What carried her through, she says, was humility — accepting that starting over was not a failure but a phase — and faith. She prayed through the uncertainty. She listened more than she spoke. She celebrated small wins: being understood, understanding back. “Those early struggles stripped away my pride and rebuilt me stronger.”
She also found her people. The Filipino Nurses Association in Germany gave her community. And performing — something she had been doing since her student days to survive — gave her breath. Singing was never just a side interest; it was, and remains, the thing that keeps everything else from caving in.
A voice that reached unexpected rooms
Jacky has performed at Filipino fiestas and German cultural events across the country, sharing stages with well-known Filipino artists. She has sung during a naturalization ceremony attended by Bavarian Minister-President Markus Söder. She performed in a setting witnessed by President Ferdinand Marcos Jr. during his official visit to Germany.
She does not treat these as trophies. “I often go back to that quiet thought: ‘I never imagined this life for myself,'” she says. “And maybe that’s exactly why I stay grounded — because I know where I started.”


What runs through her mind before performing is not nerves about the audience. It is something more layered. “I carry every version of myself onto that stage — the young girl who was misunderstood, the nurse who worked through exhausting shifts, the immigrant who struggled with language and culture.” The performance, in her telling, is not personal ambition on display. It is a kind of proxy — for every Filipino who left home with a dream and a quiet fear of not making it.

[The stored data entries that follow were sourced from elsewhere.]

-- pv_equiv track=rewrite | github.com/changpil/pyPractice | CodingInterviews/Sessions/Recursion/nQueens.py | stringGrid
-- ===== SOURCE A (Python) =====
-- def stringGrid(n, points):
--     sg = []
--     for i in range(n):
--         line = []
--         for j in range(n):
--             if (i, j) not in points:
--                 line.append("-")
--             else:
--                 line.append("q")
--         sg.append("".join(line))
--     return sg
-- ===== SOURCE B (Python) =====
-- def stringGrid(n, points):
--     grid = [["-"] * n for _ in range(n)]
--     for (r, c) in points:
--         if 0 <= r < n and 0 <= c < n:
--             grid[r][c] = "q"
--     return ["".join(row) for row in grid]
-- ===== Notes on version B (the rewrite author's own statement) =====
-- stated objective: faster
-- what changed: B allocates an n-by-n grid of '-' once and writes 'q' only at the in-range coordinates listed in points, instead of testing membership of every cell in points.
import Mathlib
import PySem

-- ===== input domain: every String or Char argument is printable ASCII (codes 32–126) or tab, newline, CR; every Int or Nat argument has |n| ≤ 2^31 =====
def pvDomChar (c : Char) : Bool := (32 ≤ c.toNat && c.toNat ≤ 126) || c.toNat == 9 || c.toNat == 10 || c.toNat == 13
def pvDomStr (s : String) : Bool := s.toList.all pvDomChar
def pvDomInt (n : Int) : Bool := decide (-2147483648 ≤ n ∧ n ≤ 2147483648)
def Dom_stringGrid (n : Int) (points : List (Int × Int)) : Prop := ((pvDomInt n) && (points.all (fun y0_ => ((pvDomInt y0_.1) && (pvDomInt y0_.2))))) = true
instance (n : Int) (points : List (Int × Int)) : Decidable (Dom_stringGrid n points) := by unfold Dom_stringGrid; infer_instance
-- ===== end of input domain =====

-- B builds the n×n '-' grid once and writes 'q' only at the in-range points, instead of A's per-cell membership scan of points.

-- ===== PORT A =====
def stringGrid (n : Int) (points : List (Int × Int)) : List String :=
  (PySem.List.pyRange 0 n 1).foldl (fun sg i =>
    let line := (PySem.List.pyRange 0 n 1).foldl (fun line j =>
      if (i, j) ∉ points then line ++ ["-"] else line ++ ["q"]) ([] : List String)
    sg ++ [PySem.Str.join "" line]) []

-- ===== PORT B =====
-- grid[r][c] = "q"  (r, c already bounds-checked by the caller, so the Nat indices are exact)
def pvSetCell (g : List (List String)) (r c : Nat) : List (List String) :=
  g.set r ((g[r]?.getD []).set c "q")

def stringGrid_alt (n : Int) (points : List (Int × Int)) : List String :=
  (points.foldl (fun g p =>
      if 0 ≤ p.1 ∧ p.1 < n ∧ 0 ≤ p.2 ∧ p.2 < n then pvSetCell g p.1.toNat p.2.toNat else g)
    ((PySem.List.pyRange 0 n 1).map (fun _ => List.replicate n.toNat "-"))).map
    (fun row => PySem.Str.join "" row)

-- ===== PRECONDITION & SPEC =====
def Spec_stringGrid (n : Int) (points : List (Int × Int)) (out : List String) : Prop := out = stringGrid_alt n points
instance (n : Int) (points : List (Int × Int)) (out : List String) : Decidable (Spec_stringGrid n points out) := by unfold Spec_stringGrid; infer_instance

-- ===== CLAIM (what is proved, stated in full; the proofs are below) =====
def Claim_equal_stringGrid : Prop := ∀ (n : Int) (points : List (Int × Int)), Dom_stringGrid n points → Spec_stringGrid n points (stringGrid n points)

-- ===== LEMMAS AND PROOFS =====

-- the common cellwise description of both grids
def pvCell (points : List (Int × Int)) (i j : Nat) : String :=
  if ((i : Int), (j : Int)) ∈ points then "q" else "-"

def pvTarget (n : Int) (points : List (Int × Int)) : List (List String) :=
  (List.range n.toNat).map (fun i => (List.range n.toNat).map (fun j => pvCell points i j))

-- A's inner loop is a map over the range
lemma inner_eq_map (n i : Int) (points : List (Int × Int)) :
    (PySem.List.pyRange 0 n 1).foldl (fun line j =>
      if (i, j) ∉ points then line ++ ["-"] else line ++ ["q"]) ([] : List String)
    = (PySem.List.pyRange 0 n 1).map (fun j => if (i, j) ∈ points then "q" else "-") := by
  have h : ∀ (acc : List String) (j : Int),
      (if (i, j) ∉ points then acc ++ ["-"] else acc ++ ["q"])
      = acc ++ [if (i, j) ∈ points then "q" else "-"] := by
    intro acc j; by_cases hm : (i, j) ∈ points <;> simp [hm]
  calc (PySem.List.pyRange 0 n 1).foldl (fun line j =>
        if (i, j) ∉ points then line ++ ["-"] else line ++ ["q"]) ([] : List String)
      = (PySem.List.pyRange 0 n 1).foldl (fun line j =>
        line ++ [if (i, j) ∈ points then "q" else "-"]) ([] : List String) := by
        simp only [h]
    _ = _ := by
        simpa using PySem.List.foldl_append_singleton_eq_map
          (f := fun j => if (i, j) ∈ points then "q" else "-")
          (l := PySem.List.pyRange 0 n 1) (acc := [])

lemma stringGrid_eq_target (n : Int) (points : List (Int × Int)) :
    stringGrid n points = (pvTarget n points).map (fun row => PySem.Str.join "" row) := by
  unfold stringGrid pvTarget pvCell
  simp only [inner_eq_map]
  rw [PySem.List.foldl_append_singleton_eq_map]
  simp [PySem.List.pyRange_one, List.map_map, Function.comp]
  exact fun a _ => rfl

-- B's initial grid is the n×n '-' grid
lemma grid0_eq (n : Int) :
    (PySem.List.pyRange 0 n 1).map (fun _ => List.replicate n.toNat ("-" : String))
    = List.replicate n.toNat (List.replicate n.toNat "-") := by
  rw [List.map_const']
  simp [PySem.List.length_pyRange_one]

-- the shape invariant kept by B's point loop
def pvShape (N : Nat) (g : List (List String)) : Prop :=
  g.length = N ∧ ∀ i, i < N → (g[i]?.getD []).length = N

lemma shape_setCell {N : Nat} {g : List (List String)} (hg : pvShape N g) (r c : Nat) :
    pvShape N (pvSetCell g r c) := by
  obtain ⟨hlen, hrow⟩ := hg
  refine ⟨by simp [pvSetCell, hlen], ?_⟩
  intro i hi
  by_cases hir : i = r
  · subst hir
    have hi' : i < g.length := by omega
    simp [pvSetCell, List.getElem?_set_self hi', List.getElem?_eq_getElem hi']
    have := hrow i hi
    simpa [List.getElem?_eq_getElem hi'] using this
  · simp [pvSetCell, List.getElem?_set_ne (by omega : r ≠ i)]
    exact hrow i hi

lemma fold_shape (n : Int) (pts : List (Int × Int)) :
    ∀ (g : List (List String)), pvShape n.toNat g →
    pvShape n.toNat (pts.foldl (fun g p =>
      if 0 ≤ p.1 ∧ p.1 < n ∧ 0 ≤ p.2 ∧ p.2 < n then pvSetCell g p.1.toNat p.2.toNat else g) g) := by
  induction pts with
  | nil => intro g hg; simpa using hg
  | cons p pts ih =>
    intro g hg
    rw [List.foldl_cons]
    by_cases hr : 0 ≤ p.1 ∧ p.1 < n ∧ 0 ≤ p.2 ∧ p.2 < n
    · rw [if_pos hr]; exact ih _ (shape_setCell hg _ _)
    · rw [if_neg hr]; exact ih _ hg

-- cell value after B's point loop, for in-range cells
lemma fold_cell (n : Int) (pts : List (Int × Int)) :
    ∀ (g : List (List String)), pvShape n.toNat g →
    ∀ i j : Nat, i < n.toNat → j < n.toNat →
    (((pts.foldl (fun g p =>
        if 0 ≤ p.1 ∧ p.1 < n ∧ 0 ≤ p.2 ∧ p.2 < n then pvSetCell g p.1.toNat p.2.toNat else g) g)[i]?.getD [])[j]?.getD "")
    = if ((i : Int), (j : Int)) ∈ pts then "q" else ((g[i]?.getD [])[j]?.getD "") := by
  induction pts with
  | nil => intro g hg i j hi hj; simp
  | cons p pts ih =>
    intro g hg i j hi hj
    obtain ⟨r, c⟩ := p
    rw [List.foldl_cons]
    by_cases hr : 0 ≤ r ∧ r < n ∧ 0 ≤ c ∧ c < n
    · rw [if_pos hr, ih _ (shape_setCell hg _ _) i j hi hj]
      by_cases hmem : ((i : Int), (j : Int)) ∈ pts
      · simp [hmem]
      · simp only [hmem, if_neg, not_false_iff, List.mem_cons]
        by_cases heq : ((i : Int), (j : Int)) = (r, c)
        · -- this point sets exactly cell (i, j)
          have hri : r.toNat = i := by
            have : (i : Int) = r := by simpa using congrArg Prod.fst heq
            omega
          have hcj : c.toNat = j := by
            have : (j : Int) = c := by simpa using congrArg Prod.snd heq
            omega
          have hgl : i < g.length := by have := hg.1; omega
          have hrl : j < (g[i]?.getD []).length := by
            have := hg.2 i hi; omega
          simp [heq, hmem, pvSetCell, hri, hcj,
            List.getElem?_set_self hgl, List.getElem?_eq_getElem hgl]
          rw [List.getElem?_set_self]
          · simp
          · simpa [List.getElem?_eq_getElem hgl] using hrl
        · -- a different cell is set
          simp only [heq, hmem, or_self, if_neg, not_false_iff]
          by_cases hri : r.toNat = i
          · have hci : c.toNat ≠ j := by
              intro hcj
              apply heq
              have : (r : Int) = i := by omega
              have : (c : Int) = j := by omega
              simp_all
            have hgl : i < g.length := by have := hg.1; omega
            simp [pvSetCell, hri, List.getElem?_set_self hgl,
              List.getElem?_eq_getElem hgl, List.getElem?_set_ne hci]
          · simp [pvSetCell, List.getElem?_set_ne hri]
    · rw [if_neg hr, ih _ hg i j hi hj]
      have hnp : ((i : Int), (j : Int)) ≠ (r, c) := by
        intro h
        apply hr
        have h1 : (i : Int) = r := by simpa using congrArg Prod.fst h
        have h2 : (j : Int) = c := by simpa using congrArg Prod.snd h
        refine ⟨by omega, by omega, by omega, by omega⟩
      by_cases hmem : ((i : Int), (j : Int)) ∈ pts <;> simp [hmem, hnp]

lemma grid0_shape (n : Int) :
    pvShape n.toNat (List.replicate n.toNat (List.replicate n.toNat ("-" : String))) := by
  refine ⟨by simp, ?_⟩
  intro i hi
  have hl : i < (List.replicate n.toNat (List.replicate n.toNat ("-" : String))).length := by simpa using hi
  simp [List.getElem?_eq_getElem hl]

-- B's grid after the point loop is the common target grid
lemma grid_eq_target (n : Int) (points : List (Int × Int)) :
    points.foldl (fun g p =>
      if 0 ≤ p.1 ∧ p.1 < n ∧ 0 ≤ p.2 ∧ p.2 < n then pvSetCell g p.1.toNat p.2.toNat else g)
      ((PySem.List.pyRange 0 n 1).map (fun _ => List.replicate n.toNat "-"))
    = pvTarget n points := by
  rw [grid0_eq]
  set g0 := List.replicate n.toNat (List.replicate n.toNat ("-" : String)) with hg0
  have hsh := fold_shape n points g0 (grid0_shape n)
  set res := points.foldl (fun g p =>
    if 0 ≤ p.1 ∧ p.1 < n ∧ 0 ≤ p.2 ∧ p.2 < n then pvSetCell g p.1.toNat p.2.toNat else g) g0 with hres
  apply List.ext_getElem
  · simp [hsh.1, pvTarget]
  · intro i h1 h2
    have hi : i < n.toNat := by
      have := hsh.1; omega
    have hrow : (res[i]?.getD []).length = n.toNat := hsh.2 i hi
    have hres_i : res[i]?.getD [] = res[i] := by
      simp [List.getElem?_eq_getElem h1]
    apply List.ext_getElem
    · rw [← hres_i, hrow]
      simp [pvTarget, hi]
    · intro j hj1 hj2
      have hj : j < n.toNat := by
        rw [← hres_i, hrow] at hj1; exact hj1
      have hcell := fold_cell n points g0 (grid0_shape n) i j hi hj
      have hg0cell : ((g0[i]?.getD [])[j]?.getD "") = "-" := by
        have hg0i : i < g0.length := by simp [hg0]; omega
        have : g0[i] = List.replicate n.toNat "-" := by simp [hg0]
        simp [List.getElem?_eq_getElem hg0i, this, List.getElem?_eq_getElem, hj,
          List.getElem_replicate]
      rw [← hres] at hcell
      have hleft : res[i][j] = ((res[i]?.getD [])[j]?.getD "") := by
        rw [hres_i]
        have : j < res[i].length := by rw [← hres_i, hrow]; exact hj
        simp [List.getElem?_eq_getElem this]
      rw [hleft, hcell, hg0cell]
      simp [pvTarget, pvCell, hi, hj]

-- ===== VERDICT (by name: the statement is the Claim_ definition above) =====
theorem stringGrid_spec : Claim_equal_stringGrid := by
  intro n points _
  unfold Spec_stringGrid stringGrid_alt
  rw [stringGrid_eq_target, grid_eq_target]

“There’s something deeply humbling about realizing that your voice, something you once kept to yourself, can now reach rooms you never thought you’d enter.”
Research as witness
Now she is channelling that same sense of witness into academic work. Her master’s research — “Navigating Borders and Barriers: A Study on the Challenges and Coping Mechanisms of Nurses in Germany” — is an attempt to put language to what she and others like her have lived through quietly.
“The hardest battles are often the quiet ones,” she says. “The language barrier that makes you question your competence. The cultural differences that make you feel like an outsider. The pressure to prove yourself twice as much, just to be seen as equal.”
She is careful to note that she is not writing from a place of bitterness. The point is not sympathy but understanding. “Behind every migrant nurse is a story of sacrifice, resilience, and purpose. And sometimes, all we really need is for people to see that — and to treat us with the same respect and humanity we strive to give every day.”


For young Filipino nurses standing at the edge of a similar leap, her advice is direct: “Being scared doesn’t mean you’re not ready. It means you understand how big the step is.”
She does not sugarcoat what lies ahead — the language, the loneliness, the moments of self-doubt. But she also says this: “You are not starting from zero. You are starting from experience.”
From a family that once doubted her, to stages where heads of state have listened, Jacky’s life resists any tidy lesson. What it offers instead is something more honest — proof that the paths we don’t plan can still lead somewhere worth arriving at.